Ashforth and Fried (1988) proposed that executives use event schemas or

scripts in making decisions, resulting in “mindless behaviour”. An event schema

or script is defined as a cognitive structure that specifies a typical sequence of

events in a given situation. Event schemas regulate both the process and

content of decision making, leading to blinkered perceptions. Vital information

may be missed because it does not originate from a recognised source or

conform to an existing cue category, it may be distorted to fit a cue category or

it may cue a script that is no longer valid.

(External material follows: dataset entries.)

lemma pv_join_eq (ws : List (List Char)) (g : List Char → List Char) :
    (ws.foldl (fun acc w => acc ++ (g w ++ [' '])) []).dropLast
      = PySem.Chars.join [' '] (ws.map g) := by
  rw [PySem.List.foldl_append_eq_flatMap]
  rw [List.nil_append]
  induction ws with
  | nil => simp [PySem.Chars.join_nil]
  | cons w rest ih =>
    cases rest with
    | nil => simp [PySem.Chars.join_singleton]
    | cons w2 rest2 =>
      rw [List.map_cons, List.map_cons, PySem.Chars.join_cons_cons,
        List.flatMap_cons, ← List.map_cons, ← ih]
      have hne : (w2 :: rest2).flatMap (fun w => g w ++ [' ']) ≠ [] := by
        simp [List.flatMap_cons]
      rw [List.dropLast_append_of_ne_nil hne]

lemma pv_A_join (text : String) :
    encrypt_this text
      = String.ofList (PySem.Chars.join [' ']
          ((PySem.Chars.split₀ text.toList).map pvEncWord)) := by
  simp only [encrypt_this]
  have hfold := PySem.List.foldl_congr_mem
      (l := PySem.Chars.split₀ text.toList)
      (init := ([] : List Char))
      (f := fun acc word =>
        acc ++ pvOrdStrA (PySem.List.slice word none (some 1)) ++
          PySem.List.slice (PySem.List.slice (PySem.List.slice word (some 1) none) (some 1) none) (some (-1)) none ++
          PySem.List.slice (PySem.List.slice (PySem.List.slice word (some 1) none) (some 1) none) none (some (-1)) ++
          PySem.List.slice (PySem.List.slice word (some 1) none) none (some 1) ++ [' '])
      (g := fun acc w => acc ++ (pvEncWord w ++ [' ']))
      (fun acc w _ => pv_word_eq acc w)
  rw [hfold, PySem.List.slice_to_neg_one, pv_join_eq]

-- ---- B-side lemmas: the inner index loop builds pvSwapEnds of the tail ----

lemma pv_flatMap_singleton {α β : Type} (f : α → β) (l : List α) :
    l.flatMap (fun x => [f x]) = l.map f := by
  induction l with
  | nil => rfl
  | cons a t ih => simp [List.flatMap_cons, ih]

lemma pv_range_eq (m : Nat) :
    PySem.List.pyRange 1 ((m : Int) + 1) 1 = (List.range m).map (fun (k : Nat) => ((k : Int) + 1)) := by
  simp only [PySem.List.pyRange, one_ne_zero, if_false]
  norm_num
  cases m with
  | zero => norm_num
  | succ p =>
    rw [if_pos (Nat.succ_pos p)]
    exact List.map_congr_left (fun a _ => by ring)

lemma pv_map_swap (c : Char) (t : List Char) :
    (List.range t.length).map (fun k =>
        (t[(if k = 0 then t.length - 1 else if k = t.length - 1 then 0 else k)]?).getD c)
      = pvSwapEnds t := by
  match t with
  | [] => rfl
  | [x] => simp [pvSwapEnds]
  | x :: y :: r =>
    simp only [pvSwapEnds]
    apply List.ext_getElem
    · simp
    · intro i h1 h2
      simp only [List.length_map, List.length_range] at h1
      simp only [List.getElem_map, List.getElem_range]
      by_cases h0 : i = 0
      · subst h0
        rw [if_pos rfl]
        rw [List.getElem?_eq_getElem (by simp)]
        simp only [Option.getD_some, List.getElem_cons_zero]
        rw [List.getLastD_eq_getLast?, List.getLast?_eq_getElem?]
        rw [List.getElem?_eq_getElem (by simp)]
        simp only [Option.getD_some]
        have hidx : (x :: y :: r).length - 1 = ((y :: r).length - 1) + 1 := by simp
        simp only [hidx, List.getElem_cons_succ]
        rfl
      · rw [if_neg h0]
        rw [List.getElem_cons]
        rw [dif_neg h0]
        by_cases hl : i = (x :: y :: r).length - 1
        · rw [if_pos hl]
          rw [List.getElem?_eq_getElem (by simp)]
          simp only [Option.getD_some, List.getElem_cons_zero]
          rw [List.getElem_append]
          rw [dif_neg (by simp at h1 hl ⊢; omega)]
          simp
        · rw [if_neg hl]
          rw [List.getElem?_eq_getElem (by simpa using h1)]
          simp only [Option.getD_some]
          rw [List.getElem_append]
          rw [dif_pos (by simp at h1 hl ⊢; omega)]
          rw [List.getElem_dropLast]
          rw [List.getElem_cons]
          rw [dif_neg h0]

lemma pv_pick_eq (c : Char) (t : List Char) (k : Nat) (hk : k < t.length) :
    (match PySem.List.pyGet? (c :: t)
        (if (k : Int) + 1 = 1 then (t.length : Int) + 1 - 1
         else if (k : Int) + 1 = (t.length : Int) + 1 - 1 then 1 else (k : Int) + 1) with
     | some ch => [ch]
     | none => ([] : List Char))
    = [(t[(if k = 0 then t.length - 1 else if k = t.length - 1 then 0 else k)]?).getD c] := by
  by_cases h0 : k = 0
  · subst h0
    rw [if_pos (by norm_num), if_pos rfl]
    have h1 : ((t.length : Int) + 1 - 1) = ((t.length : Nat) : Int) := by ring
    rw [h1, PySem.List.pyGet?_natCast]
    obtain ⟨p, hp⟩ : ∃ p, t.length = p + 1 := ⟨t.length - 1, by omega⟩
    rw [hp, List.getElem?_cons_succ]
    rw [List.getElem?_eq_getElem (by omega)]
    have hpp : p + 1 - 1 = p := rfl
    rw [hpp, List.getElem?_eq_getElem (by omega)]
    rfl
  · rw [if_neg (by omega), if_neg h0]
    by_cases hl : k = t.length - 1
    · rw [if_pos (by omega), if_pos hl]
      have h1 : (1 : Int) = ((1 : Nat) : Int) := by norm_num
      rw [h1, PySem.List.pyGet?_natCast, List.getElem?_cons_succ]
      rw [List.getElem?_eq_getElem (by omega)]
      rfl
    · rw [if_neg (by omega), if_neg hl]
      have h1 : ((k : Int) + 1) = ((k + 1 : Nat) : Int) := by push_cast; ring
      rw [h1, PySem.List.pyGet?_natCast, List.getElem?_cons_succ]
      rw [List.getElem?_eq_getElem hk]
      rfl

lemma pv_flush_enc (out word : List Char) (hw : word ≠ []) :
    pvFlushB out word = (if out.isEmpty then out else out ++ [' ']) ++ pvEncWord word := by
  match word with
  | [] => exact absurd rfl hw
  | c :: t =>
    simp only [pvFlushB, List.isEmpty_cons, Bool.false_eq_true, if_false]
    rw [PySem.List.foldl_append_eq_flatMap]
    have hn : (((c :: t).length : Nat) : Int) = (t.length : Int) + 1 := by
      push_cast [List.length_cons]; ring
    rw [hn, pv_range_eq]
    rw [List.flatMap_def, List.map_map]
    simp only [Function.comp_def]
    rw [List.map_congr_left (fun k hk => pv_pick_eq c t k (by simpa using hk))]
    rw [← List.flatMap_def, pv_flatMap_singleton, pv_map_swap]
    simp [pvEncWord, pvOrdHeadB, List.append_assoc]

-- ---- B-side lemmas: nonemptiness of words and of the encrypted head ----

lemma pv_toDigitsCore_len (b fuel n : Nat) (acc : List Char) :
    acc.length + 1 ≤ (Nat.toDigitsCore b (fuel + 1) n acc).length := by
  induction fuel generalizing n acc with
  | zero =>
    simp only [Nat.toDigitsCore]
    split <;> simp
  | succ f ih =>
    simp only [Nat.toDigitsCore]
    split
    · simp
    · exact le_trans (by simp) (ih (n / b) ((n % b).digitChar :: acc))

lemma pv_toChars_ne_nil (n : Int) : PySem.Int.toChars n ≠ [] := by
  unfold PySem.Int.toChars
  split
  · simp
  · have h := pv_toDigitsCore_len 10 n.toNat n.toNat []
    simp only [List.length_nil] at h
    intro hco
    unfold Nat.toDigits at hco
    rw [hco] at h
    simp at h

lemma pv_encWord_ne_nil (w : List Char) (hw : w ≠ []) : pvEncWord w ≠ [] := by
  cases w with
  | nil => exact absurd rfl hw
  | cons c t =>
    simp only [pvEncWord]
    intro h
    exact pv_toChars_ne_nil _ (List.append_eq_nil_iff.mp h).1

-- every word split() yields is nonempty
lemma pv_W_ne_nil (rest cur : List Char) : ∀ w ∈ pvW cur rest, w ≠ [] := by
  induction rest generalizing cur with
  | nil =>
    intro w hw
    simp only [pvW] at hw
    split at hw
    · simp at hw
    · next h =>
      simp at hw; subst hw
      simpa [List.isEmpty_iff] using h
  | cons c rest ih =>
    intro w hw
    simp only [pvW] at hw
    split at hw
    · rcases List.mem_append.mp hw with h | h
      · split at h
        · simp at h
        · next hc =>
          simp at h; subst h
          simpa [List.isEmpty_iff] using hc
      · exact ih [] w h
    · exact ih _ w hw

-- ---- B-side lemmas: split₀.go is pvW ----

lemma pv_go_acc (rest cur : List Char) (acc : List (List Char)) :
    PySem.Chars.split₀.go rest cur acc = acc.reverse ++ PySem.Chars.split₀.go rest cur [] := by
  induction rest generalizing cur acc with
  | nil =>
    simp only [PySem.Chars.split₀.go]
    split <;> simp
  | cons c rest ih =>
    simp only [PySem.Chars.split₀.go]
    split
    · split
      · rw [ih [] acc]
      · rw [ih [] (cur.reverse :: acc), ih [] [cur.reverse]]
        simp
    · exact ih _ _

lemma pv_go_W (rest : List Char) : ∀ cur : List Char,
    PySem.Chars.split₀.go rest cur [] = pvW cur.reverse rest := by
  induction rest with
  | nil =>
    intro cur
    simp only [PySem.Chars.split₀.go, pvW]
    cases cur <;> simp
  | cons c rest ih =>
    intro cur
    simp only [PySem.Chars.split₀.go, pvW]
    split
    · split
      · next h =>
        rw [ih []]
        simp [List.isEmpty_iff.mp h]
      · next h =>
        rw [pv_go_acc, ih []]
        have hcur : cur ≠ [] := by simpa [List.isEmpty_iff] using h
        have hne : cur.reverse.isEmpty = false := by
          simp [hcur]
        simp [hne]
    · simpa using ih (c :: cur)

lemma pv_split_W (s : List Char) : PySem.Chars.split₀ s = pvW [] s := by
  simpa using pv_go_W s []

-- ---- B-side lemmas: the character machine computes pvEmit over the words ----

lemma pv_machine (rest : List Char) : ∀ word out : List Char,
    ((rest ++ [' ']).foldl
        (fun (st : List Char × List Char) ch =>
          if PySem.Chars.isspace ch then (pvFlushB st.1 st.2, [])
          else (st.1, st.2 ++ [ch]))
        (out, word)).1 = pvEmit out (pvW word rest) := by
  have hsp : PySem.Chars.isspace ' ' = true := by decide
  induction rest with
  | nil =>
    intro word out
    simp only [List.nil_append, List.foldl_cons, List.foldl_nil, hsp, if_true]
    simp only [pvW, pvEmit]
    split
    · next h => simp [pvFlushB, h]
    · simp
  | cons c rest ih =>
    intro word out
    simp only [List.cons_append, List.foldl_cons, pvW]
    by_cases hc : PySem.Chars.isspace c = true
    · simp only [hc, if_true]
      rw [ih, pv_emit_append]
      congr 1
      split
      · next h => simp [pvFlushB, h, pvEmit]
      · simp [pvEmit]
    · simp only [hc]
      simp only [Bool.false_eq_true, if_false]
      exact ih _ _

Empirical evidence on the congruence of company-level and industry-level

perceptions of structure, conduct and performance from the managerial

cognition discipline is conflicting. Some studies have found similar managerial

perceptions of the environment (Johnson & Hoopes, 2003; Panagiotou, 2006;

Porac et al., 1989) while other studies have revealed variances in executive

perceptions (Daniels et al., 2002; Hodgkinson & Johnson, 1994; Kaplan, 2008;

Nadkarni & Barr, 2008).

Porac and his colleagues conducted several studies in executive cognition.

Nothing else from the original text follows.